Your objective
The answer consists solely of the listing's lines from the first through the line containing "by_cases h3 : r < 3*n ∧ c < 3*n", each reproduced exactly.

Supplied material
+ + + + +
theorem bget_base (lock : List (List Int)) (n r c : Nat) :
    bget (writeFold (fun r c _ => bget lock (r - n) (c - n)) (rectCells n n n)
        (List.replicate (3*n) (List.replicate (3*n) 0))) r c =
      if n ≤ r ∧ r < 2*n ∧ n ≤ c ∧ c < 2*n then bget lock (r - n) (c - n) else 0 := by
  by_cases h3 : r < 3*n ∧ c < 3*n
  · rw [bget_writeFold _ (nodup_rectCells n n n) (shaped_replicate (3*n) (3*n)) h3.1 h3.2]
    by_cases hm : (r, c) ∈ rectCells n n n
    · have := mem_rectCells.mp hm
      rw [if_pos hm, if_pos (by omega)]
    · rw [if_neg hm, bget_zeros, if_neg (fun hcon => hm (mem_rectCells.mpr (by omega)))]
  · rw [bget_out (shaped_writeFold _ _ (shaped_replicate (3*n) (3*n))) (by omega),
        if_neg (by omega)]

theorem checkA_addA (lock key1 tl : List (List Int)) {n : Nat} (m x y : Nat)
    (hs : Shaped tl (3*n) (3*n))
    (hb : ∀ r c, bget tl r c =
      if n ≤ r ∧ r < 2*n ∧ n ≤ c ∧ c < 2*n then bget lock (r - n) (c - n) else 0) :
    checkA (addA tl key1 x y m) = fitsB lock key1 n m x y := by
  have hs1 : Shaped (addA tl key1 x y m) (3*n) (3*n) := by
    rw [addA_eq]; exact shaped_writeFold _ _ hs
  have hval : ∀ r c, r < n → c < n →
      bget (addA tl key1 x y m) (n + r) (n + c) =
        bget lock r c +
          (if x ≤ n + r ∧ n + r < x + m ∧ y ≤ n + c ∧ n + c < y + m
           then bget key1 (n + r - x) (n + c - y) else 0) := by
    intro r c hr hc
    rw [addA_eq, bget_writeFold _ (nodup_rectCells x y m) hs (by omega) (by omega)]
    by_cases hm : (n + r, n + c) ∈ rectCells x y m
    · have := mem_rectCells.mp hm
      rw [if_pos hm, if_pos (by omega), hb, if_pos (by omega)]
      simp only [Nat.add_sub_cancel_left]
    · rw [if_neg hm, if_neg (fun h => hm (mem_rectCells.mpr (by omega))), hb,
          if_pos (by omega)]
      simp only [Nat.add_sub_cancel_left, add_zero]
  unfold checkA fitsB
  rw [hs1.1, Nat.mul_div_cancel_left n (by norm_num)]
  rw [Bool.eq_iff_iff]
  simp only [List.all_eq_true, List.mem_range]
  refine forall_congr' fun r => ?_
  refine forall_congr' fun hrm => ?_
  refine forall_congr' fun c => ?_
  refine forall_congr' fun hcm => ?_
  rw [hval r c hrm hcm]

theorem subA_addA (tl key1 : List (List Int)) {n : Nat} (m x y : Nat)
    (hs : Shaped tl (3*n) (3*n)) :
    subA (addA tl key1 x y m) key1 x y m = tl := by
  have hs1 : Shaped (addA tl key1 x y m) (3*n) (3*n) := by
    rw [addA_eq]; exact shaped_writeFold _ _ hs
  have hs2 : Shaped (subA (addA tl key1 x y m) key1 x y m) (3*n) (3*n) := by
    rw [subA_eq]; exact shaped_writeFold _ _ hs1
  refine board_ext hs2 hs ?_
  intro r hr c hc
  rw [subA_eq, bget_writeFold _ (nodup_rectCells x y m) hs1 hr hc]
  by_cases hm : (r, c) ∈ rectCells x y m
  · rw [if_pos hm, addA_eq, bget_writeFold _ (nodup_rectCells x y m) hs hr hc, if_pos hm]
    ring
  · rw [if_neg hm, addA_eq, bget_writeFold _ (nodup_rectCells x y m) hs hr hc, if_neg hm]

theorem tryA_spec (lock key1 : List (List Int)) {n : Nat} (m : Nat)
    (offs : List (Nat × Nat)) (tl : List (List Int)) (hs : Shaped tl (3*n) (3*n))
    (hb : ∀ r c, bget tl r c =
      if n ≤ r ∧ r < 2*n ∧ n ≤ c ∧ c < 2*n then bget lock (r - n) (c - n) else 0) :
    (tryA key1 m offs tl).1 = offs.any (fun p => fitsB lock key1 n m p.1 p.2) ∧
      (offs.any (fun p => fitsB lock key1 n m p.1 p.2) = false →
        (tryA key1 m offs tl).2 = tl) := by
  induction offs with
  | nil => exact ⟨rfl, fun _ => rfl⟩
  | cons p rest ih =>
    have hcheck : checkA (addA tl key1 p.1 p.2 m) = fitsB lock key1 n m p.1 p.2 :=
      checkA_addA lock key1 tl m p.1 p.2 hs hb
    have hrw : subA (addA tl key1 p.1 p.2 m) key1 p.1 p.2 m = tl := subA_addA tl key1 m p.1 p.2 hs
    by_cases hf : fitsB lock key1 n m p.1 p.2 = true
    · constructor
      · simp [tryA, hcheck, hf]
      · intro hany
        simp [hf] at hany
    · constructor
      · simp [tryA, hcheck, hf, hrw, ih.1]
      · intro hany
        simp only [List.any_cons, hf, Bool.false_or] at hany
        simp [tryA, hcheck, hf, hrw, ih.2 hany]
+ + + + +
Answer to this exercise
theorem bget_base (lock : List (List Int)) (n r c : Nat) :
    bget (writeFold (fun r c _ => bget lock (r - n) (c - n)) (rectCells n n n)
        (List.replicate (3*n) (List.replicate (3*n) 0))) r c =
      if n ≤ r ∧ r < 2*n ∧ n ≤ c ∧ c < 2*n then bget lock (r - n) (c - n) else 0 := by
  by_cases h3 : r < 3*n ∧ c < 3*n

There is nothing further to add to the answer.